The plane can also be used as a communications platform, bouncing data from one location to another in a war zone, as an alternative to satellites or ground-based communication tech. That takes stress off DoD satellites, and allows for the quick addition of more bandwidth if needed—just launch more planes. Also, there’s a lot of concern about satellites being jammed or even destroyed in a shooting war (they are sort of vulnerable up there). A mobile comms platform like the TR-X would be much more difficult to neutralize.

One problem with the U-2, which can fly higher than the Global Hawk, is that it must be manned (though Lockheed is working on a retrofit kit that could make that plane unmanned as well). This means the human inside needs stuff like food and bathroom breaks. The Global Hawk doesn’t need any of that, but there are times when you want a pilot around to help provide better perspective or to respond more effectively to an emergency (like getting shot at, or losing power).

That’s why the TR-X will be optionally manned: You can put a pilot in there if you wish, or you can fly it remotely. That’s especially useful because the plane will be able to fly and be on station for as long as 24-hours.

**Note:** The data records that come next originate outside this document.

-- pv_equiv track=rewrite | github.com/schmitzian87/BirthData | app.py | _match_logical_fields
-- ===== SOURCE A (Python) =====
-- def _normalize_colname(name: str) -> str:
--     return str(name).strip().lower().replace(" ", "_")
--
-- def _canonical_key(name: str) -> str:
--     # Remove non-alphanumerics to support flexible matching (underscores, dashes, etc.)
--     s = _normalize_colname(name)
--     return "".join(ch for ch in s if ch.isalnum())
--
-- def _match_logical_fields(columns_norm):
--     """
--     Returns a dict mapping logical field -> actual normalized column name in df.
--     Performs:
--       1) Exact normalized match
--       2) Canonical (alnum-only) match
--       3) Known aliases (without assuming extra columns)
--     """
--     logical_required = [
--         "state_of_residence",
--         "month",
--         "month_code",
--         "year_code",
--         "sex_of_infant",
--         "births",
--     ]
--
--     cols_set = set(columns_norm)
--     cols_canon_map = {c: _canonical_key(c) for c in columns_norm}
--     canon_to_cols = {}
--     for c, ck in cols_canon_map.items():
--         canon_to_cols.setdefault(ck, []).append(c)
--
--     # Light aliasing only for the required logical fields
--     alias_candidates = {
--         "state_of_residence": ["state_of_residence", "state", "state_residence", "residence_state"],
--         "month": ["month", "month_of_birth", "birth_month"],
--         "month_code": ["month_code", "monthcode", "month_cd", "month_cd_code", "monthnumber", "month_num", "monthnumbercode"],
--         "year_code": ["year_code", "yearcode", "year_cd", "year"],
--         "sex_of_infant": ["sex_of_infant", "sex", "infant_sex", "sex_of_child"],
--         "births": ["births", "birth", "birth_count", "count", "number_of_births", "num_births"],
--     }
--
--     matched = {}
--
--     for logical in logical_required:
--         # 1) Exact normalized match
--         if logical in cols_set:
--             matched[logical] = logical
--             continue
--
--         # 2) Canonical match (e.g., "State of Residence" -> "state_of_residence")
--         target_canon = _canonical_key(logical)
--         if target_canon in canon_to_cols and len(canon_to_cols[target_canon]) >= 1:
--             # If multiple candidates collide, pick the shortest (often the cleanest)
--             candidates = sorted(canon_to_cols[target_canon], key=lambda x: (len(x), x))
--             matched[logical] = candidates[0]
--             continue
--
--         # 3) Alias-based match (normalized then canonical)
--         found = None
--         for alias in alias_candidates.get(logical, []):
--             alias_norm = _normalize_colname(alias)
--             if alias_norm in cols_set:
--                 found = alias_norm
--                 break
--             alias_canon = _canonical_key(alias_norm)
--             if alias_canon in canon_to_cols:
--                 candidates = sorted(canon_to_cols[alias_canon], key=lambda x: (len(x), x))
--                 found = candidates[0]
--                 break
--         if found is not None:
--             matched[logical] = found
--
--     return matched
-- ===== SOURCE B (Python) =====
-- # B: single column-major pass. Instead of A's three-stage per-field cascade over
-- # precomputed indexes, B compiles each logical field into a priority-ordered pattern
-- # list once, then scans the columns ONCE, keeping per field the minimal
-- # (priority, len, name) candidate; the staged precedence and (len, x) tie-break fall
-- # out of the tuple order.
-- def _normalize_colname(name: str) -> str:
--     return str(name).strip().lower().replace(" ", "_")
--
-- def _canonical_key(name: str) -> str:
--     s = _normalize_colname(name)
--     return "".join(ch for ch in s if ch.isalnum())
--
-- _LOGICAL_REQUIRED = [
--     "state_of_residence",
--     "month",
--     "month_code",
--     "year_code",
--     "sex_of_infant",
--     "births",
-- ]
--
-- _ALIAS_CANDIDATES = {
--     "state_of_residence": ["state_of_residence", "state", "state_residence", "residence_state"],
--     "month": ["month", "month_of_birth", "birth_month"],
--     "month_code": ["month_code", "monthcode", "month_cd", "month_cd_code", "monthnumber", "month_num", "monthnumbercode"],
--     "year_code": ["year_code", "yearcode", "year_cd", "year"],
--     "sex_of_infant": ["sex_of_infant", "sex", "infant_sex", "sex_of_child"],
--     "births": ["births", "birth", "birth_count", "count", "number_of_births", "num_births"],
-- }
--
-- def _pats(logical):
--     # priority-ordered (priority, is_exact, pattern) list for one logical field
--     pats = [(0, True, logical), (1, False, _canonical_key(logical))]
--     p = 2
--     for alias in _ALIAS_CANDIDATES.get(logical, []):
--         a = _normalize_colname(alias)
--         pats = pats + [(p, True, a), (p + 1, False, _canonical_key(a))]
--         p = p + 2
--     return pats
--
-- def _first_hit(col, col_canon, pats):
--     # best (lowest-priority) way this one column can serve the field, or None
--     for prio, is_exact, pat in pats:
--         if is_exact:
--             if col == pat:
--                 return (prio, len(pat), pat)
--         elif col_canon == pat:
--             return (prio, len(col), col)
--     return None
--
-- def _better(cur, cand):
--     if cand is None:
--         return cur
--     if cur is None or cand < cur:
--         return cand
--     return cur
--
-- def _match_logical_fields(columns_norm):
--     state = [(logical, _pats(logical), None) for logical in _LOGICAL_REQUIRED]
--     for col in columns_norm:
--         ck = _canonical_key(col)
--         state = [(l, pats, _better(cur, _first_hit(col, ck, pats))) for (l, pats, cur) in state]
--     return {l: cur[2] for (l, _, cur) in state if cur is not None}
-- ===== Notes on version B (the rewrite author's own statement) =====
-- stated objective: alternative
-- what changed: B inverts the traversal: instead of A's per-field three-stage cascade (exact set lookup, then a prebuilt canonical->columns index with a bucket sort, then an alias loop), B compiles each logical field once into a priority-ordered pattern list and makes a single column-major pass over columns_norm, keeping per field the minimal (priority, len, name) tuple; the stage precedence and (len, x) tie-break arise from the tuple order.
import Mathlib
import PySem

Lockheed’s main emphasis with the TR-X is flexibility. To accomplish multiple missions, over long duration flights, with either a pilot or not. It would have stealth capabilities, an on-board defensive system in case someone decides they don’t want to be spied upon, and electric warfare capabilities so it won’t be jammed.

“Back in the day, it was a miracle just to get to 70,000 feet,” says Winstead. “Now it’s all about breaking up the cost curve.” And actually building the thing.